-- pv_equiv track=rewrite | github.com/testxxxxxxxxx/python_coding_problems | main26.py | solution
-- ===== SOURCE A (Python) =====
-- def solution(W: str, S: str) -> list:
--
--     result: list = []
--     revW: str = W[::-1]
--
--     for i in range(len(S)):
--
--         if W == S[i: i + len(W)]:
--             result.append(i)
--         elif revW == S[i: i + len(W)]:
--             result.append(i)
--
--     return result
-- ===== SOURCE B (Python) =====
-- def solution(W: str, S: str) -> list:
--     # Two separate occurrence scans (W and reversed W) merged as sorted index lists.
--     revW = ''.join(reversed(W))
--     occW = [i for i in range(len(S)) if S.startswith(W, i)]
--     occR = [i for i in range(len(S)) if S.startswith(revW, i)]
--     res = []
--     a = b = 0
--     while a < len(occW) and b < len(occR):
--         x, y = occW[a], occR[b]
--         if x < y:
--             res.append(x); a += 1
--         elif y < x:
--             res.append(y); b += 1
--         else:
--             res.append(x); a += 1; b += 1
--     res.extend(occW[a:])
--     res.extend(occR[b:])
--     return res
-- ===== Notes on version B (the rewrite author's own statement) =====
-- stated objective: alternative
-- what changed: B computes the occurrence index lists of W and of reversed(W) in two separate startswith scans and two-pointer-merges the two ascending lists (deduplicating), instead of A's single loop that allocates and compares two fresh slices at every position.
import Mathlib
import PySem

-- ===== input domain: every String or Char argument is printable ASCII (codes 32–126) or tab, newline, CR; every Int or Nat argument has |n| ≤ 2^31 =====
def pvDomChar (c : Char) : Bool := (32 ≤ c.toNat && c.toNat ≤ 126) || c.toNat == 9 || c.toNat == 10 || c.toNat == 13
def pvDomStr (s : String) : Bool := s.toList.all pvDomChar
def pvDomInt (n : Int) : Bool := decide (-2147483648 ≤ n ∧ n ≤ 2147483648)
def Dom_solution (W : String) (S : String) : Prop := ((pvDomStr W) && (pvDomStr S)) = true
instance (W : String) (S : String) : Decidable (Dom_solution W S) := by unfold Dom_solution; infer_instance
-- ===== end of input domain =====

-- B: two separate occurrence scans merged as sorted lists, instead of A's single two-slice-comparison loop; same asymptotic cost (objective: alternative).

-- ===== PORT A =====
def solution (W : String) (S : String) : List Int :=
  let s := S.toList
  let w := W.toList
  let revW := (PySem.List.slice? w none none (-1)).getD []   -- W[::-1]; step = -1 ≠ 0, never none
  (PySem.List.pyRange 0 (s.length : Int) 1).foldl
    (fun result i =>
      if w = PySem.List.slice s (some i) (some (i + (w.length : Int))) then result ++ [i]
      else if revW = PySem.List.slice s (some i) (some (i + (w.length : Int))) then result ++ [i]
      else result) []

-- ===== PORT B =====
-- merge of the two ascending index lists (Source B's two-pointer while loop, as structural recursion)
def mergeU : List Int → List Int → List Int
  | [], b => b
  | a, [] => a
  | x :: xs, y :: ys =>
      if x < y then x :: mergeU xs (y :: ys)
      else if y < x then y :: mergeU (x :: xs) ys
      else x :: mergeU xs ys

-- S.startswith(P, i) with 0 ≤ i < len(S) is exactly: P is a prefix of the suffix of S at i (ported by hand, exact on that range)
def solution_alt (W : String) (S : String) : List Int :=
  let s := S.toList
  let w := W.toList
  let revW := w.reverse   -- ''.join(reversed(W))
  mergeU
    ((PySem.List.pyRange 0 (s.length : Int) 1).filter (fun i => PySem.Chars.startswith (s.drop i.toNat) w))
    ((PySem.List.pyRange 0 (s.length : Int) 1).filter (fun i => PySem.Chars.startswith (s.drop i.toNat) revW))

-- ===== PRECONDITION & SPEC =====
def Spec_solution (W : String) (S : String) (out : List Int) : Prop := out = solution_alt W S
instance (W : String) (S : String) (out : List Int) : Decidable (Spec_solution W S out) := by unfold Spec_solution; infer_instance

-- ===== CLAIM (what is proved, stated in full; the proofs are below) =====
def Claim_equal_solution : Prop := ∀ (W : String) (S : String), Dom_solution W S → Spec_solution W S (solution W S)

-- ===== LEMMAS AND PROOFS =====

theorem mergeU_nil (a : List Int) : mergeU a [] = a := by
  cases a <;> simp [mergeU]

theorem mergeU_cons_left (x : Int) (as b : List Int) (h : ∀ y ∈ b, x < y) :
    mergeU (x :: as) b = x :: mergeU as b := by
  cases b with
  | nil => simp [mergeU_nil]
  | cons y ys =>
      have hxy : x < y := h y (by simp)
      simp [mergeU, hxy]

theorem mergeU_cons_right (x : Int) (a bs : List Int) (h : ∀ y ∈ a, x < y) :
    mergeU a (x :: bs) = x :: mergeU a bs := by
  cases a with
  | nil => simp [mergeU]
  | cons y ys =>
      have hxy : x < y := h y (by simp)
      simp [mergeU, hxy, not_lt_of_gt hxy]

theorem mergeU_filter (p q : Int → Bool) (l : List Int) (hl : l.Pairwise (· < ·)) :
    mergeU (l.filter p) (l.filter q) = l.filter (fun x => p x || q x) := by
  induction l with
  | nil => simp [mergeU]
  | cons x xs ih =>
      have hx : ∀ y ∈ xs, x < y := (List.pairwise_cons.mp hl).1
      have hxs := (List.pairwise_cons.mp hl).2
      have hfy : ∀ (r : Int → Bool), ∀ y ∈ xs.filter r, x < y :=
        fun r y hy => hx y (List.mem_of_mem_filter hy)
      cases hp : p x <;> cases hq : q x <;> simp only [List.filter_cons, hp, hq,
        Bool.or_false, Bool.or_true, Bool.or_self, Bool.false_eq_true, if_false, if_true]
      · exact ih hxs
      · rw [mergeU_cons_right x _ _ (hfy p), ih hxs]
      · rw [mergeU_cons_left x _ _ (hfy q), ih hxs]
      · simp [mergeU, ih hxs]

-- slice-at-i equality is prefix-of-suffix (for 0 ≤ i)
theorem slice_eq_iff_prefix (s p : List Char) (i : Int) (hi : 0 ≤ i) :
    (p = PySem.List.slice s (some i) (some (i + (p.length : Int)))) ↔ p <+: s.drop i.toNat := by
  rw [PySem.List.slice_toNat s hi (by positivity)]
  have h : (i + (p.length : Int)).toNat - i.toNat = p.length := by omega
  rw [h]
  constructor
  · intro hp; rw [hp]; exact List.take_prefix _ _
  · intro hp; exact List.prefix_iff_eq_take.mp hp

-- ===== VERDICT (by name: the statement is the Claim_ definition above) =====
theorem solution_spec : Claim_equal_solution := by
  intro W S _
  unfold Spec_solution solution solution_alt
  simp only []
  set s := S.toList
  set w := W.toList
  have hrev : (PySem.List.slice? w none none (-1)).getD [] = w.reverse := by
    rw [PySem.List.slice?_none_none_neg_one]; rfl
  rw [hrev]
  -- turn A's append-loop into a filter over the index range
  have hfold : ∀ (l : List Int) (init : List Int),
      l.foldl (fun result i =>
        if w = PySem.List.slice s (some i) (some (i + (w.length : Int))) then result ++ [i]
        else if w.reverse = PySem.List.slice s (some i) (some (i + (w.length : Int))) then result ++ [i]
        else result) init
      = init ++ l.filter (fun i =>
          decide (w = PySem.List.slice s (some i) (some (i + (w.length : Int)))) ||
          decide (w.reverse = PySem.List.slice s (some i) (some (i + (w.length : Int))))) := by
    intro l
    induction l with
    | nil => simp
    | cons a l ih =>
        intro init
        simp only [List.foldl_cons, List.filter_cons]
        by_cases h1 : w = PySem.List.slice s (some a) (some (a + (w.length : Int)))
        · rw [if_pos h1, ih, decide_eq_true h1]; simp
        · by_cases h2 : w.reverse = PySem.List.slice s (some a) (some (a + (w.length : Int)))
          · rw [if_neg h1, if_pos h2, ih, decide_eq_true h2]; simp
          · rw [if_neg h1, if_neg h2, ih, decide_eq_false h1, decide_eq_false h2]; simp
  rw [hfold, List.nil_append]
  clear hfold
  rw [mergeU_filter _ _ _ (PySem.List.pairwise_lt_pyRange_one 0 ((s.length : Int)))]
  apply List.filter_congr
  intro i hi
  have hi0 : 0 ≤ i := (PySem.List.mem_pyRange_one.mp hi).1
  have e1 := slice_eq_iff_prefix s w i hi0
  have e2 := slice_eq_iff_prefix s w.reverse i hi0
  rw [List.length_reverse] at e2
  rw [Bool.eq_iff_iff]
  simp only [Bool.or_eq_true, decide_eq_true_eq, PySem.Chars.startswith_iff]
  rw [e1, e2]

= = =

Task to carry out: Look through the data and show every line containing "occW".

Task result:
--     occW = [i for i in range(len(S)) if S.startswith(W, i)]
--     while a < len(occW) and b < len(occR):
--         x, y = occW[a], occR[b]
--     res.extend(occW[a:])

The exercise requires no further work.